Navajo Lake State Park

  • The 1.32 mile North San Juan River Trail is on the north side of the river, starting at the BLM parking area. It is a scenic walk along the river through cottonwood trees, willows, and rocky cliffs. The 1.93 mile South San Juan River Trail extends from the Crusher Hole Day Use Area to the Lower Flats Day Use Area, with an extension to Texas Hole Day Use Area.
  • The newly rehabilitated BOR Trail provides access from the BOR Day Use Area to the popluar fly fishing waters of the San Juan River.

Oliver Lee Memorial State Park

  • The Riparian Nature Trail starts at the visitor center, leading to the small pools of water at the mouth of Dog Canyon, and then follows the dry creek bed before heading back up to the ruins of Frenchy's Cabin (0.5 mile). The trail provides the opportunity to view a variety of riparian vegetation, an uncommon experience in the arid desert.
  • The Dog Canyon Trail begins next to the visitor center and leads to the Lincoln National Forest in a ½ mile. This difficult trail starts at 4,400' and climbs 5 miles up the mountain to 7,600', ending at Forest Road 90B.

Rio Grande Nature Center State Park

  • The 1.7-mile network of trails between the Nature Center and the Rio Grande offers excellent birding opportunities. To ensure quality wildlife viewing, bicycles* and dogs are not permitted on the nature trails.
  • *Bikes and dogs can use the Candelaria Trail through the park to the Paseo del Bosque Trail (a 16-mile paved urban trail): .

Rockhound State Park

  • The Rockhound unit of the park: the 0.64-mile Jasper Trail starts at the visitor center and connects to the Thunder Egg Trail (0.78 mile), which provides access to the rocky slopes overlooking the park.
  • Spring Canyon: the ½ mile Lovers Leap Trail offers solitude and scenery as it climbs to a viewpoint in the Florida Mountains.
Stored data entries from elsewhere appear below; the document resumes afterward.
-- pv_equiv track=rewrite | github.com/ameliebm/DL_Exercise_04_ModalReasoner | tableux.py | generate_formula_series_2
-- ===== SOURCE A (Python) =====
-- def generate_formula_series_2(n):
--     ret = ["p0"]
--     for i in range(1, n+1):
--         phi = ret[-1] + "&" \
--         + ('_' * (i-1)) \
--         + "not(p" + str(i-1) + "&" \
--         + "not(" \
--         + "not(_not(p" + str(i) + "& q" + str(i) + "))" + "&"\
--         + "not(_not(p" + str(i) + "& not(q" + str(i) + ")))" + "&" \
--         + "))"
--         ret.append(phi)
--     return ret
-- ===== SOURCE B (Python) =====
-- def _suffix(i):
--     return f"&{'_' * (i - 1)}not(p{i - 1}&not(not(_not(p{i}& q{i}))&not(_not(p{i}& not(q{i})))&))"
--
--
-- def generate_formula_series_2(n):
--     parts = ["p0"] + [_suffix(i) for i in range(1, n + 1)]
--     return ["".join(parts[:k + 1]) for k in range(len(parts))]
-- ===== Notes on version B (the rewrite author's own statement) =====
-- stated objective: alternative
-- what changed: B first builds the list of per-index suffix pieces, then produces each output as the join of a prefix of that list, replacing A's running accumulator that appends to ret and re-reads ret[-1].
import Mathlib
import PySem

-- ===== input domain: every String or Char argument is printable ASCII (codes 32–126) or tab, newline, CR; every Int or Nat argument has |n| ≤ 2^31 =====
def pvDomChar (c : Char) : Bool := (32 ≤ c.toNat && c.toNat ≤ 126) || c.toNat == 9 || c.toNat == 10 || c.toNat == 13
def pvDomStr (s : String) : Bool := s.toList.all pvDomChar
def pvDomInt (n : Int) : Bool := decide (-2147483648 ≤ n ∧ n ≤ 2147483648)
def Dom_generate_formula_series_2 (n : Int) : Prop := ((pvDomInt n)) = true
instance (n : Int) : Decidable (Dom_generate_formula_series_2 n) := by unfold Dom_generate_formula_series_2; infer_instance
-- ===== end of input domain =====

-- B separates suffix generation from the cumulative pass: it builds the list of per-step
-- suffix pieces first and then emits each output string as the join of a prefix of that
-- list, instead of A's running accumulator read back through ret[-1] (objective: alternative).

-- ===== PORT A =====
def generate_formula_series_2 (n : Int) : List String :=
  (PySem.List.pyRange 1 (n + 1) 1).foldl
    (fun ret i =>
      -- ret[-1] always exists here (ret starts nonempty and only grows); getD "" is a totality guard
      let phi := PySem.List.pyGetD ret (-1) "" ++ "&"
        ++ String.ofList (PySem.List.pyRepeat ['_'] (i - 1))
        ++ "not(p" ++ PySem.Int.toStr (i - 1) ++ "&"
        ++ "not("
        ++ "not(_not(p" ++ PySem.Int.toStr i ++ "& q" ++ PySem.Int.toStr i ++ "))" ++ "&"
        ++ "not(_not(p" ++ PySem.Int.toStr i ++ "& not(q" ++ PySem.Int.toStr i ++ ")))" ++ "&"
        ++ "))"
      ret ++ [phi])
    ["p0"]

-- ===== PORT B =====
def pvSuffix (i : Int) : String :=
  "&" ++ String.ofList (PySem.List.pyRepeat ['_'] (i - 1))
    ++ "not(p" ++ PySem.Int.toStr (i - 1) ++ "&not(not(_not(p"
    ++ PySem.Int.toStr i ++ "& q" ++ PySem.Int.toStr i ++ "))&not(_not(p"
    ++ PySem.Int.toStr i ++ "& not(q" ++ PySem.Int.toStr i ++ ")))&))"

def generate_formula_series_2_alt (n : Int) : List String :=
  let parts := "p0" :: (PySem.List.pyRange 1 (n + 1) 1).map pvSuffix
  (PySem.List.pyRange 0 (parts.length : Int) 1).map
    (fun k => PySem.Str.join "" (PySem.List.slice parts none (some (k + 1))))

-- ===== PRECONDITION & SPEC =====
def Spec_generate_formula_series_2 (n : Int) (out : List String) : Prop := out = generate_formula_series_2_alt n
instance (n : Int) (out : List String) : Decidable (Spec_generate_formula_series_2 n out) := by unfold Spec_generate_formula_series_2; infer_instance

-- ===== CLAIM (what is proved, stated in full; the proofs are below) =====
def Claim_equal_generate_formula_series_2 : Prop := ∀ (n : Int), Dom_generate_formula_series_2 n → Spec_generate_formula_series_2 n (generate_formula_series_2 n)

-- ===== LEMMAS AND PROOFS =====

-- the cumulative formula after k steps
def pvCum : Nat → String
  | 0 => "p0"
  | k + 1 => pvCum k ++ pvSuffix ((k : Int) + 1)

lemma pv_intercalate_nil (ls : List (List Char)) : ([] : List Char).intercalate ls = ls.flatten := by
  induction ls with
  | nil => simp [List.intercalate]
  | cons a l ih => cases l <;> simp_all [List.intercalate, List.intersperse]

lemma pv_join_concat (xs : List String) (x : String) :
    PySem.Str.join "" (xs ++ [x]) = PySem.Str.join "" xs ++ x := by
  simp [PySem.Str.join, PySem.Chars.join, pv_intercalate_nil, String.ofList_append]

lemma pv_phiA (s : String) (i : Int) :
    s ++ "&"
      ++ String.ofList (PySem.List.pyRepeat ['_'] (i - 1))
      ++ "not(p" ++ PySem.Int.toStr (i - 1) ++ "&"
      ++ "not("
      ++ "not(_not(p" ++ PySem.Int.toStr i ++ "& q" ++ PySem.Int.toStr i ++ "))" ++ "&"
      ++ "not(_not(p" ++ PySem.Int.toStr i ++ "& not(q" ++ PySem.Int.toStr i ++ ")))" ++ "&"
      ++ "))" = s ++ pvSuffix i := by
  have h1 : ("&not(not(_not(p" : String).toList = "&".toList ++ "not(".toList ++ "not(_not(p".toList := by decide
  have h2 : ("))&not(_not(p" : String).toList = "))".toList ++ "&".toList ++ "not(_not(p".toList := by decide
  have h3 : (")))&))" : String).toList = ")))".toList ++ "&".toList ++ "))".toList := by decide
  have key : (s ++ "&"
      ++ String.ofList (PySem.List.pyRepeat ['_'] (i - 1))
      ++ "not(p" ++ PySem.Int.toStr (i - 1) ++ "&"
      ++ "not("
      ++ "not(_not(p" ++ PySem.Int.toStr i ++ "& q" ++ PySem.Int.toStr i ++ "))" ++ "&"
      ++ "not(_not(p" ++ PySem.Int.toStr i ++ "& not(q" ++ PySem.Int.toStr i ++ ")))" ++ "&"
      ++ "))").toList = (s ++ pvSuffix i).toList := by
    simp [pvSuffix, String.toList_append, h1, h2, h3]
  calc _ = String.ofList ((s ++ "&"
      ++ String.ofList (PySem.List.pyRepeat ['_'] (i - 1))
      ++ "not(p" ++ PySem.Int.toStr (i - 1) ++ "&"
      ++ "not("
      ++ "not(_not(p" ++ PySem.Int.toStr i ++ "& q" ++ PySem.Int.toStr i ++ "))" ++ "&"
      ++ "not(_not(p" ++ PySem.Int.toStr i ++ "& not(q" ++ PySem.Int.toStr i ++ ")))" ++ "&"
      ++ "))").toList) := String.ofList_toList.symm
    _ = String.ofList ((s ++ pvSuffix i).toList) := by rw [key]
    _ = s ++ pvSuffix i := String.ofList_toList

lemma pv_A_loop (m : Nat) :
    ((List.range m).map (fun k : Nat => (1 : Int) + k)).foldl
      (fun ret i => ret ++ [PySem.List.pyGetD ret (-1) "" ++ pvSuffix i]) ["p0"]
      = (List.range (m + 1)).map pvCum := by
  induction m with
  | zero => simp [List.range_succ, pvCum]
  | succ m ih =>
    rw [List.range_succ (n := m + 1), List.range_succ (n := m)]
    simp only [List.map_append, List.foldl_append, ih, List.map_cons, List.map_nil, List.foldl_cons,
      List.foldl_nil]
    have hlast : PySem.List.pyGetD ((List.range (m + 1)).map pvCum) (-1) "" = pvCum m := by
      rw [List.range_succ, List.map_append]
      exact PySem.List.pyGetD_neg_one_append_singleton _ _ _
    rw [hlast]
    have : ((1 : Int) + (m : Int)) = ((m : Int) + 1) := by omega
    rw [this, List.range_succ (n := m)]
    simp [pvCum]

lemma pv_A_eq (m : Nat) :
    generate_formula_series_2 (m : Int) = (List.range (m + 1)).map pvCum := by
  unfold generate_formula_series_2
  have hr : PySem.List.pyRange 1 ((m : Int) + 1) 1
      = (List.range m).map (fun k : Nat => (1 : Int) + k) := by
    rw [PySem.List.pyRange_one]; simp
  rw [hr]
  rw [show (fun (ret : List String) (i : Int) =>
      let phi := PySem.List.pyGetD ret (-1) "" ++ "&"
        ++ String.ofList (PySem.List.pyRepeat ['_'] (i - 1))
        ++ "not(p" ++ PySem.Int.toStr (i - 1) ++ "&"
        ++ "not("
        ++ "not(_not(p" ++ PySem.Int.toStr i ++ "& q" ++ PySem.Int.toStr i ++ "))" ++ "&"
        ++ "not(_not(p" ++ PySem.Int.toStr i ++ "& not(q" ++ PySem.Int.toStr i ++ ")))" ++ "&"
        ++ "))"
      ret ++ [phi])
      = fun ret i => ret ++ [PySem.List.pyGetD ret (-1) "" ++ pvSuffix i] by
    funext ret i
    simp only
    rw [pv_phiA]]
  exact pv_A_loop m

lemma pv_join_prefix (m k : Nat) (hk : k ≤ m) :
    PySem.Str.join "" (List.take (k + 1)
        ("p0" :: (List.range m).map (fun j : Nat => pvSuffix ((1 : Int) + j)))) = pvCum k := by
  induction k with
  | zero => simp only [List.take_succ_cons, List.take_zero]; decide
  | succ k ih =>
    have hmk : k ≤ m := by omega
    have h1 : List.take (k + 1 + 1) ("p0" :: (List.range m).map (fun j : Nat => pvSuffix ((1 : Int) + j)))
        = (List.take (k + 1) ("p0" :: (List.range m).map (fun j : Nat => pvSuffix ((1 : Int) + j))))
          ++ [pvSuffix ((1 : Int) + k)] := by
      simp only [List.take_succ_cons, ← List.map_take, List.take_range]
      rw [Nat.min_eq_left hk, Nat.min_eq_left hmk, List.range_succ]
      simp
    rw [h1, pv_join_concat, ih hmk]
    have hc : ((1 : Int) + k) = ((k : Int) + 1) := by omega
    rw [hc]
    rfl

lemma pv_B_eq (m : Nat) :
    generate_formula_series_2_alt (m : Int) = (List.range (m + 1)).map pvCum := by
  unfold generate_formula_series_2_alt
  have hr : PySem.List.pyRange 1 ((m : Int) + 1) 1
      = (List.range m).map (fun k : Nat => (1 : Int) + k) := by
    rw [PySem.List.pyRange_one]; simp
  rw [hr]
  simp only [List.length_cons, List.length_map, List.length_range]
  rw [show ((m + 1 : Nat) : Int) = ((m + 1 : Nat) : Int) from rfl, PySem.List.pyRange_zero_nat,
    List.map_map]
  apply List.map_congr_left
  intro k hk
  rw [List.mem_range] at hk
  simp only [Function.comp]
  rw [show ((k : Int) + 1) = ((k + 1 : Nat) : Int) by push_cast; ring,
    PySem.List.slice_to_natCast]
  rw [List.map_map] at *
  exact pv_join_prefix m k (by omega)

-- ===== VERDICT (by name: the statement is the Claim_ definition above) =====
theorem generate_formula_series_2_spec : Claim_equal_generate_formula_series_2 := by
  intro n _
  unfold Spec_generate_formula_series_2
  have hr : PySem.List.pyRange 1 (n + 1) 1 = PySem.List.pyRange 1 ((n.toNat : Int) + 1) 1 := by
    rw [PySem.List.pyRange_one, PySem.List.pyRange_one]
    have h2 : ((n.toNat : Int) + 1 - 1).toNat = (n + 1 - 1).toNat := by omega
    rw [h2]
  have hA : generate_formula_series_2 n = generate_formula_series_2 (n.toNat : Int) := by
    unfold generate_formula_series_2; rw [hr]
  have hB : generate_formula_series_2_alt n = generate_formula_series_2_alt (n.toNat : Int) := by
    unfold generate_formula_series_2_alt; rw [hr]
  rw [hA, hB, pv_A_eq, pv_B_eq]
Sugarite Canyon State Park

  • The park boasts nearly 13 miles of trails, offering a variety of experiences and scenery, from an old coal camp and other related mining sites to fabulous views of the watershed. The 2011 Track Fire burned fiercely in some areas of the park, but the recovery offers educational opportunities about fire science and environmental restoration to the interested visitor .
  • Sugarite Canyon Trail Guide pdf.

Sumner Lake State Park

  • The Discovery Trail is a 0.35-mile trail linking the visitor center and the overlook to the south.
  • The Fox Run Trail is a 1.7-mile primitive trail that begins near the Eastside Campground and winds around a narrow arm of the lake.
  • Also starting at the Eastside Campground or the end of the Fox Run Trail is a network of dirt roads that can be used as a trail system, especially good for bicycles (be aware of vehicles on these roads).

Ute Lake State Park

  • The Ute Lake Nature Trail - This 1.75-mile network of primitive trails leads to benches at several overlooks north of the Logan Campground. The trail winds past the edge of a canyon with interesting geologic features. There are 2 picnic shelters on the trail.

Villanueva State Park

  • The Viewpoint Loop Trail & El Cerro Trail – The Viewpoint Loop Trail is a rugged, 2-mile primitive trail that climbs the rocky slopes high above the Pecos River.
  • The El Cerro Trail is 0.64 miles (one way) and has a more gradual climb to a view of the park from the north side of the river.
  • The River Trail starts at the end of the park road and follows the edge of the river for 0.28 mile.